Henry Ngan, ENPS Hong Kong (Hong Kong)
16:15 – 16:55
Efficient landslide detection by UAV-based multi-temporal visual analysis, Yosuke Yamaguchi1, Kai Matsui1, Jun Ohya1, Katsuya Hasegawa2, and Hiroshi Nagahashi3; 1Waseda University, 2Japan Aerospace Exploration Agency, Institute of Space and Astronautical Science, and 3Tokyo Institute of Technology (Japan) [view abstract]
Unmanned aerial vehicles (UAVs) equipped with optical cameras are powerful tools for automatic landslide detection in large remote and undeveloped areas as they enable high-resolution, low-cost, and flexible visual analysis. Structure from Motion (SfM) - Multi View Stereo (MVS) is commonly used for processing UAV imagery to accurately measure the ground surface. Recent studies based on SfM-MVS conducted landslide detection by monitoring the elevation change over time. However, the heavy processing load of SfM-MVS has been an obstacle for quick analysis in large areas. This paper proposes an efficient landslide detection method by Visual Simultaneous Localization and Mapping (Visual-SLAM) and convolutional neural network (CNN). Visual-SLAM enables the real time measurement of ground surface. Although the acquired data is less accurate than that of SfM-MVS, the CNN-based detection model performs to compensate for this side effect. In the preliminary experiment, it turns out that our method runs 5.5 times as fast as the SfM-MVS, achieving the F1 score of 0.83. The results show the efficiency of the SLAM-CNN-based method for landslide detection in large areas.

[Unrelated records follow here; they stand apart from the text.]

-- A equals the per-query map
theorem pv_a_eq_map (nums : List Int) (queries : List (Int × Int × Int))
    (hpre : Pre_rangeCountQueryOffline nums queries) :
    rangeCountQueryOffline nums queries = queries.map (pvF nums) := by
  have hport : rangeCountQueryOffline nums queries =
      (pvSt nums queries (nums.length + 1)).1 := by
    unfold rangeCountQueryOffline pvSt pvEvents
    simp only [PySem.List.len_eq]
    rw [show ((nums.length : Int) + 1) = ((nums.length + 1 : Nat) : Int) by push_cast; ring]
    rw [Int.toNat_natCast, Int.toNat_natCast]
  obtain ⟨hlen, hres, _⟩ := pv_scan_inv nums queries hpre (nums.length + 1) le_rfl
  rw [hport]
  apply List.ext_getElem
  · rw [hlen, List.length_map]
  · intro j hj1 hj2
    have hjq : j < queries.length := by rw [hlen] at hj1; exact hj1
    have h1 : (pvSt nums queries (nums.length + 1)).1[j] =
        (pvSt nums queries (nums.length + 1)).1.getD j 0 :=
      (List.getD_eq_getElem _ _ hj1).symm
    rw [h1, hres j]
    rw [List.getElem_map]
    obtain ⟨hq1, hq2⟩ := hpre (queries[j]) (List.getElem_mem hjq)
    have hlt1 := pvIdx_lt hq1
    have hlt2 := pvIdx_lt hq2
    unfold pvPhi pvF
    rw [List.getD_eq_getElem _ _ hjq]
    dsimp only
    rw [if_neg (by omega), if_neg (by omega)]
-- pv_equiv track=rewrite | github.com/chboishabba/SensibLaw | src/ontology/wikidata_nat_cohort_b_operator_packet.py | _variance_counts
-- ===== SOURCE A (Python) =====
-- from typing import Any, Mapping, Sequence
--
-- def _stringify(value: Any) -> str:
--     if value is None:
--         return ""
--     return str(value).strip()
--
-- def _variance_counts(rows: Sequence[Mapping[str, Any]]) -> dict[str, int]:
--     counts: dict[str, int] = {}
--     for row in rows:
--         for flag in row.get("variance_flags", []):
--             key = _stringify(flag)
--             if not key:
--                 continue
--             counts[key] = counts.get(key, 0) + 1
--     return {key: counts[key] for key in sorted(counts)}
-- ===== SOURCE B (Python) =====
-- from typing import Any, Mapping, Sequence
--
--
-- def _stringify(value: Any) -> str:
--     if value is None:
--         return ""
--     return str(value).strip()
--
--
-- def _variance_counts(rows: Sequence[Mapping[str, Any]]) -> dict[str, int]:
--     # Sort the flattened keys first, then count adjacent runs of equal keys:
--     # the result is built directly in sorted-key order (no hash-map counting).
--     flat = sorted(
--         _stringify(flag)
--         for row in rows
--         for flag in row.get("variance_flags", [])
--         if _stringify(flag)
--     )
--     items = []
--     i = 0
--     n = len(flat)
--     while i < n:
--         j = i + 1
--         while j < n and flat[j] == flat[i]:
--             j += 1
--         items.append((flat[i], j - i))
--         i = j
--     return dict(items)
-- ===== Notes on version B (the rewrite author's own statement) =====
-- stated objective: alternative
-- what changed: Replaces hash-map counting followed by sorting the keys with sorting the flattened stringified flags first and counting adjacent runs of equal keys, so the result dict is built directly in sorted order.
import Mathlib
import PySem

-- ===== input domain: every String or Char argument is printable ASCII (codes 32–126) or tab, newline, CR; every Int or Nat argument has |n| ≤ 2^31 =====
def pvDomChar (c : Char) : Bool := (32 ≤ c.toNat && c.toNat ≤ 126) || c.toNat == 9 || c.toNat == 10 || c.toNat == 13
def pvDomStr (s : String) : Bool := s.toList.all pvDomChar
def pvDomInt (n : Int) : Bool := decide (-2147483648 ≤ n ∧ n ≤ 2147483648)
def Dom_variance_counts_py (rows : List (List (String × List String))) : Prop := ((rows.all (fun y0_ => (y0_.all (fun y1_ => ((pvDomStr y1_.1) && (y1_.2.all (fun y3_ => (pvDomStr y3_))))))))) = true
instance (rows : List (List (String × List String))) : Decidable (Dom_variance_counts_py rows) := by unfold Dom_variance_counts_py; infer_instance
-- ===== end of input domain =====

-- B changes the algorithm (sort the flattened keys, then count adjacent runs) as an
-- alternative of similar cost; return values are proved identical, no speed is claimed.

-- ===== PORT A =====
-- _stringify(flag) for a string flag is str(flag).strip() = PySem.Str.strip flag (exact).
-- counts[key] in the final comprehension is ported as getD key 0: key ranges over counts'
-- own keys, so the lookup never hits the KeyError case and getD returns the stored value.
def variance_counts_py (rows : List (List (String × List String))) : List (String × Int) :=
  let counts : PySem.Dict String Int :=
    rows.foldl (fun counts row =>
      ((PySem.Dict.mk row).getD "variance_flags" []).foldl (fun counts flag =>
        let key := PySem.Str.strip flag
        if key == "" then counts
        else counts.insert key (counts.getD key 0 + 1)) counts) PySem.Dict.empty
  (PySem.List.sorted counts.keys (fun k => k) false).map (fun k => (k, counts.getD k 0))

-- ===== PORT B =====
-- The inner index scan 'j = i+1; while j < n and flat[j] == flat[i]: j += 1' counts the run of
-- elements equal to flat[i] (= takeWhile) and resumes at its end (= dropWhile); runsGo is that
-- outer while loop written as the structural recursion on the remaining suffix flat[i:].
def runsGo : List String → List (String × Int)
  | [] => []
  | x :: xs =>
      (x, (1 : Int) + (xs.takeWhile (fun y => y == x)).length) ::
        runsGo (xs.dropWhile (fun y => y == x))
termination_by l => l.length
decreasing_by
  simpa [Nat.lt_succ_iff] using (List.dropWhile_sublist (l := xs) (fun y => y == x)).length_le

def variance_counts_py_alt (rows : List (List (String × List String))) : List (String × Int) :=
  let flat := PySem.List.sorted
    (rows.flatMap (fun row =>
      (((PySem.Dict.mk row).getD "variance_flags" []).filter
        (fun f => PySem.Str.strip f != "")).map PySem.Str.strip))
    (fun k => k) false
  (PySem.Dict.ofList (runsGo flat)).items

-- ===== PRECONDITION & SPEC =====
def Spec_variance_counts_py (rows : List (List (String × List String))) (out : List (String × Int)) : Prop := out = variance_counts_py_alt rows
instance (rows : List (List (String × List String))) (out : List (String × Int)) : Decidable (Spec_variance_counts_py rows out) := by unfold Spec_variance_counts_py; infer_instance

-- ===== CLAIM (what is proved, stated in full; the proofs are below) =====
def Claim_equal_variance_counts_py : Prop := ∀ (rows : List (List (String × List String))), Dom_variance_counts_py rows → Spec_variance_counts_py rows (variance_counts_py rows)

-- ===== LEMMAS AND PROOFS =====

-- the multiset of keys both programs count: stringified non-empty flags, row by row
def ksOf (rows : List (List (String × List String))) : List String :=
  rows.flatMap (fun row =>
    (((PySem.Dict.mk row).getD "variance_flags" []).filter
      (fun f => PySem.Str.strip f != "")).map PySem.Str.strip)

lemma lt_of_mem_dropWhile (x : String) (l : List String)
    (hall : ∀ y ∈ l, x ≤ y) (hp : l.Pairwise (· ≤ ·)) :
    ∀ y ∈ l.dropWhile (fun y => y == x), x < y := by
  induction l with
  | nil => simp
  | cons a t ih =>
      by_cases hax : (a == x) = true
      · rw [List.dropWhile_cons, if_pos hax]
        exact ih (fun y hy => hall y (List.mem_cons_of_mem _ hy)) hp.of_cons
      · rw [List.dropWhile_cons, if_neg hax]
        intro y hy
        have hxa : x < a := by
          have h1 : x ≤ a := hall a List.mem_cons_self
          have h2 : a ≠ x := by simpa using hax
          exact lt_of_le_of_ne h1 (Ne.symm h2)
        rcases List.mem_cons.mp hy with rfl | hyt
        · exact hxa
        · exact lt_of_lt_of_le hxa ((List.pairwise_cons.mp hp).1 y hyt)

lemma runsGo_keys_mem (l : List String) (a : String) :
    a ∈ (runsGo l).map Prod.fst ↔ a ∈ l := by
  induction l using runsGo.induct with
  | case1 => simp [runsGo]
  | case2 x xs ih =>
      rw [runsGo]
      simp only [List.map_cons, List.mem_cons]
      constructor
      · rintro (rfl | h)
        · exact Or.inl rfl
        · exact Or.inr ((List.dropWhile_sublist _).mem (ih.mp h))
      · rintro (rfl | h)
        · exact Or.inl rfl
        · rw [← List.takeWhile_append_dropWhile (p := fun y => y == x) (l := xs)] at h
          rcases List.mem_append.mp h with h | h
          · exact Or.inl (by simpa using List.mem_takeWhile_imp h)
          · exact Or.inr (ih.mpr h)

lemma runsGo_keys_lt (l : List String) (h : l.Pairwise (· ≤ ·)) :
    ((runsGo l).map Prod.fst).Pairwise (· < ·) := by
  induction l using runsGo.induct with
  | case1 => simp [runsGo]
  | case2 x xs ih =>
      rw [runsGo]
      simp only [List.map_cons]
      refine List.pairwise_cons.mpr ⟨?_, ih (List.Pairwise.sublist (List.dropWhile_sublist _) h.of_cons)⟩
      intro y hy
      exact lt_of_mem_dropWhile x xs (List.pairwise_cons.mp h).1 h.of_cons y
        ((runsGo_keys_mem _ y).mp hy)

lemma runsGo_eq_map (l : List String) (h : l.Pairwise (· ≤ ·)) :
    runsGo l = ((runsGo l).map Prod.fst).map (fun k => (k, (l.count k : Int))) := by
  induction l using runsGo.induct with
  | case1 => simp [runsGo]
  | case2 x xs ih =>
      have hd : (xs.dropWhile (fun y => y == x)).Pairwise (· ≤ ·) :=
        List.Pairwise.sublist (List.dropWhile_sublist _) h.of_cons
      have hlt : ∀ y ∈ xs.dropWhile (fun y => y == x), x < y :=
        lt_of_mem_dropWhile x xs (List.pairwise_cons.mp h).1 h.of_cons
      have hsplit := List.takeWhile_append_dropWhile (p := fun y => y == x) (l := xs)
      rw [runsGo]
      simp only [List.map_cons]
      congr 1
      · -- the head pair: the run length is the multiplicity of x in the whole list
        have h1 : List.count x (xs.takeWhile (fun y => y == x)) =
            (xs.takeWhile (fun y => y == x)).length :=
          List.count_eq_length.mpr (fun b hb => by
            have hb' : (b == x) = true := List.mem_takeWhile_imp (p := fun y => y == x) hb
            exact (beq_iff_eq.mp hb').symm)
        have h2 : List.count x (xs.dropWhile (fun y => y == x)) = 0 :=
          List.count_eq_zero.mpr (fun hmem => lt_irrefl x (hlt x hmem))
        have h4 : List.count x xs = (xs.takeWhile (fun y => y == x)).length := by
          conv_lhs => rw [← hsplit]
          rw [List.count_append, h1, h2]
          omega
        rw [List.count_cons_self, h4]
        push_cast
        ring_nf
      · -- the tail: recurse on the remaining suffix, whose counts agree with the full list
        conv_lhs => rw [ih hd]
        refine List.map_congr_left (fun k hk => ?_)
        have hkd : k ∈ xs.dropWhile (fun y => y == x) := (runsGo_keys_mem _ k).mp hk
        have hxk : x < k := hlt k hkd
        have ht0 : List.count k (xs.takeWhile (fun y => y == x)) = 0 :=
          List.count_eq_zero.mpr (fun hmem => by
            have hm' : (k == x) = true := List.mem_takeWhile_imp (p := fun y => y == x) hmem
            exact hxk.ne' (beq_iff_eq.mp hm'))
        have hxs : List.count k xs = List.count k (xs.dropWhile (fun y => y == x)) := by
          conv_lhs => rw [← hsplit]
          rw [List.count_append, ht0, Nat.zero_add]
        have hcnt : List.count k (x :: xs) = List.count k (xs.dropWhile (fun y => y == x)) := by
          rw [List.count_cons, hxs]
          simp [hxk.ne]
        rw [hcnt]

lemma portA_char (rows : List (List (String × List String))) :
    variance_counts_py rows =
      (PySem.List.sorted (PySem.Set.ofList (ksOf rows)) (fun k => k) false).map
        (fun k => (k, ((ksOf rows).count k : Int))) := by
  have hcounts : rows.foldl (fun counts row =>
      ((PySem.Dict.mk row).getD "variance_flags" []).foldl (fun counts flag =>
        let key := PySem.Str.strip flag
        if key == "" then counts
        else counts.insert key (counts.getD key 0 + 1)) counts) PySem.Dict.empty =
      PySem.Dict.counter (ksOf rows) := by
    rw [← PySem.Dict.foldl_insert_getD_add_one_eq_counter]
    unfold ksOf
    rw [List.foldl_flatMap]
    refine PySem.List.foldl_congr_mem _ _ _ _ (fun acc row hrow => ?_)
    rw [List.foldl_map,
      ← PySem.List.foldl_if_eq_foldl_filter (p := fun f => PySem.Str.strip f != "")
        (f := fun (d : PySem.Dict String Int) f => d.insert (PySem.Str.strip f) (d.getD (PySem.Str.strip f) 0 + 1))]
    refine PySem.List.foldl_congr_mem _ _ _ _ (fun d flag hflag => ?_)
    by_cases hc : (PySem.Str.strip flag == "") = true
    · simp [hc, bne]
    · simp [hc, bne]
  simp only [variance_counts_py]
  rw [hcounts]
  simp only [PySem.Dict.keys_counter, PySem.Dict.getD_counter]

lemma portB_char (rows : List (List (String × List String))) :
    variance_counts_py_alt rows = runsGo (PySem.List.sorted (ksOf rows) (fun k => k) false) := by
  simp only [variance_counts_py_alt]
  unfold ksOf
  set L := runsGo (PySem.List.sorted (rows.flatMap (fun row =>
      (((PySem.Dict.mk row).getD "variance_flags" []).filter
        (fun f => PySem.Str.strip f != "")).map PySem.Str.strip)) (fun k => k) false) with hL
  have hs : (PySem.List.sorted (rows.flatMap (fun row =>
      (((PySem.Dict.mk row).getD "variance_flags" []).filter
        (fun f => PySem.Str.strip f != "")).map PySem.Str.strip)) (fun k => k) false).Pairwise
      (· ≤ ·) := by
    simpa using PySem.List.sorted_pairwise (rows.flatMap (fun row =>
      (((PySem.Dict.mk row).getD "variance_flags" []).filter
        (fun f => PySem.Str.strip f != "")).map PySem.Str.strip)) (fun k => k)
  have hnd : (L.map Prod.fst).Nodup :=
    (runsGo_keys_lt _ hs).imp (fun h => h.ne)
  show (PySem.Dict.ofList L).items = L
  simp only [PySem.Dict.ofList, PySem.Dict.update]
  rw [PySem.Dict.items_foldl_insert_fresh L Prod.fst Prod.snd PySem.Dict.empty
    (fun a _ => PySem.Dict.contains_empty a.1) hnd]
  simp [PySem.Dict.empty]

-- ===== VERDICT (by name: the statement is the Claim_ definition above) =====
theorem variance_counts_py_spec : Claim_equal_variance_counts_py := by
  intro rows _
  unfold Spec_variance_counts_py
  rw [portA_char, portB_char]
  set S := PySem.List.sorted (ksOf rows) (fun k => k) false with hS
  have hs : S.Pairwise (· ≤ ·) := by
    simpa [hS] using PySem.List.sorted_pairwise (ksOf rows) (fun k => k)
  have hkeys : PySem.List.sorted (PySem.Set.ofList (ksOf rows)) (fun k => k) false =
      (runsGo S).map Prod.fst := by
    apply PySem.List.sorted_eq_of_perm_of_pairwise_lt
    · refine (List.perm_ext_iff_of_nodup
        ((runsGo_keys_lt S hs).imp (fun h => h.ne)) (PySem.Set.nodup_ofList _)).mpr ?_
      intro a
      rw [runsGo_keys_mem, PySem.Set.mem_ofList]
      exact (PySem.List.sorted_perm (ksOf rows) (fun k => k) false).mem_iff
    · simpa using runsGo_keys_lt S hs
  conv_rhs => rw [runsGo_eq_map S hs]
  rw [hkeys]
  refine List.map_congr_left (fun k _ => ?_)
  rw [(PySem.List.sorted_perm (ksOf rows) (fun k => k) false).count_eq k]
theorem groups_keys (nm : List Int) :
    ((PySem.List.enumerate nm 0).foldl
      (fun d p => d.modify p.2 [] (fun g => g ++ [p.1])) PySem.Dict.empty).keys
    = PySem.List.dedup nm := by
  rw [PySem.Dict.keys_foldl_modify_key (key := fun p : Int × Int => p.2)]
  simp [PySem.List.map_snd_enumerate, PySem.Set.update, PySem.List.dedup_eq_ofList,
    PySem.Set.ofList, PySem.Dict.keys_empty]

-- A's running second-max loop is a fold of max over the filtered list
theorem secondA_fold (mx : Int) (l : List Int) : ∀ (s : Int),
    l.foldl (fun a i => if i > a ∧ i < mx then i else a) s
    = (l.filter (fun i => decide (i < mx))).foldl max s := by
  induction l with
  | nil => intro s; simp
  | cons x t ih =>
    intro s
    by_cases hx : x < mx
    · by_cases hs : x > s
      · simp [hx, hs, ih, max_eq_right (le_of_lt hs)]
      · simp [hx, hs, ih, max_eq_left (by omega : x ≤ s)]
    · simp [hx, ih]

theorem second_eq (nm : List Int) (mx : Int) (ks : List Int)
    (hk : ∀ x, x ∈ ks ↔ x ∈ nm) :
    nm.foldl (fun a i => if i > a ∧ i < mx then i else a) 0
    = (PySem.List.max? (ks.filter (fun v => decide (0 < v) && decide (v < mx))) (fun x => x)).getD 0 := by
  rw [secondA_fold]
  set F := nm.filter (fun i => decide (i < mx)) with hF
  set A := F.foldl max 0 with hA
  have hA0 : 0 ≤ A := (PySem.List.le_foldl_max F 0).1
  have hAub : ∀ y ∈ F, y ≤ A := (PySem.List.le_foldl_max F 0).2
  have hAmem : A = 0 ∨ A ∈ F := PySem.List.foldl_max_mem F 0
  cases hks : ks.filter (fun v => decide (0 < v) && decide (v < mx)) with
  | nil =>
    simp only [PySem.List.max?, Option.getD]
    -- show A = 0
    rcases hAmem with h0 | hmem
    · simpa [PySem.List.max?] using h0
    · have hAlt : A < mx := by
        have := List.of_mem_filter hmem; simpa using this
      have hAnm : A ∈ nm := List.mem_of_mem_filter hmem
      have hApos : ¬ (0 < A) := by
        intro hpos
        have : A ∈ ks.filter (fun v => decide (0 < v) && decide (v < mx)) := by
          rw [List.mem_filter]
          exact ⟨(hk A).mpr hAnm, by simp [hpos, hAlt]⟩
        rw [hks] at this; simp at this
      have : A = 0 := le_antisymm (by omega) hA0
      simpa [PySem.List.max?] using this
  | cons k t =>
    rw [PySem.List.max?_id_cons]
    simp only [Option.getD_some]
    set B := t.foldl max k with hB
    have hBub : ∀ y ∈ k :: t, y ≤ B := by
      intro y hy
      rcases hy with _ | hy
      · exact (PySem.List.le_foldl_max t k).1
      · exact (PySem.List.le_foldl_max t k).2 y (by assumption)
    have hBmem : B ∈ k :: t := by
      rcases PySem.List.foldl_max_mem t k with h | h
      · rw [hB, h]; exact List.mem_cons_self
      · rw [hB]; exact List.mem_cons_of_mem _ h
    have hBflt : B ∈ ks.filter (fun v => decide (0 < v) && decide (v < mx)) := by
      rw [hks]; exact hBmem
    have hBpos : 0 < B := by
      have := List.of_mem_filter hBflt; simp at this; exact this.1
    have hBlt : B < mx := by
      have := List.of_mem_filter hBflt; simp at this; exact this.2
    have hBnm : B ∈ nm := (hk B).mp (List.mem_of_mem_filter hBflt)
    apply le_antisymm
    · rcases hAmem with h0 | hmem
      · omega
      · have hAlt : A < mx := by have := List.of_mem_filter hmem; simpa using this
        have hAnm : A ∈ nm := List.mem_of_mem_filter hmem
        by_cases hApos : 0 < A
        · have : A ∈ ks.filter (fun v => decide (0 < v) && decide (v < mx)) := by
            rw [List.mem_filter]
            exact ⟨(hk A).mpr hAnm, by simp [hApos, hAlt]⟩
          rw [hks] at this
          exact hBub A this
        · omega
    · exact hAub B (by rw [hF, List.mem_filter]; exact ⟨hBnm, by simp [hBlt]⟩)


-- ===== VERDICT (by name: the statement is the Claim_ definition above) =====
theorem award_eq (nm : List Int) (v pts : Int) :
    awardLoop (nm.map (fun j => decide (j = v))) pts = (idxs nm v).map (fun i => [(i, pts)]) := by
  rw [awardLoop_eq, enumerate_map, List.filter_map]
  simp only [idxs, List.map_map, Function.comp_def]
  rw [List.filter_congr (q := fun p : Int × Int => p.2 == v) (fun x _ => by by_cases h : x.2 = v <;> simp [h])]

-- A's whole award branch (mask loop / single index / nothing) is B's map over the index group
theorem branch_eq (nm : List Int) (v : Int) :
    (if PySem.List.count nm v > 1 then
        awardLoop (maskLoop nm v).1 (PySem.Int.floordiv 6 (maskLoop nm v).2)
      else if PySem.List.count nm v = 1 then
        [[((((PySem.List.index? nm v).getD 0 : Nat) : Int), 6)]]
      else [])
    = (idxs nm v).map (fun i => [(i, PySem.Int.floordiv 6 ((idxs nm v).length : Int))]) := by
  simp only [PySem.List.count_eq]
  rcases Nat.lt_or_ge 1 (nm.count v) with hc | hc
  · rw [if_pos hc, maskLoop_eq]
    simp only
    rw [award_eq]
    simp [len_idxs]
  · rcases Nat.le_one_iff_eq_zero_or_eq_one.mp hc with hc0 | hc1
    · have hnil : idxs nm v = [] := by
        have := len_idxs nm v
        rw [hc0] at this
        exact List.eq_nil_of_length_eq_zero this
      rw [if_neg (by omega), if_neg (by omega), hnil]
      simp
    · rw [if_neg (by omega), if_pos hc1, idxs_count_one nm v hc1]
      simp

Detecting falling rocks by estimating excavation points using single color markers, Rei Kobayashi1, Yoshihiro Sato1, Masaya Miura2, Yuto Osada1, and Yue Bao1; 1Tokyo City University and 2Tokyu Construction Co., Ltd. (Japan) [view abstract]
Tunnels have been constructed in various places for transportation and lifelines. During tunnel construction, the industrial accidents have occurred due to falling rocks from the tunnel face. A large amount of falling rocks is confirmed in the precursor of tunnel collapse. Therefore, it is necessary to detect falling rocks to prevent industrial accidents and to grasp of the situation on tunnel face. As conventional methods, the inter-frame difference method and the laser measurement method were proposed. However, those methods were difficult to monitor the entire tunnel face and detected moving objects other than falling rocks. In this paper, we propose a falling rocks detection method that combines the moving object detection method on the tunnel face and the estimation method of excavation points using single color markers. It was confirmed that only falling rocks were detected during excavation experiment.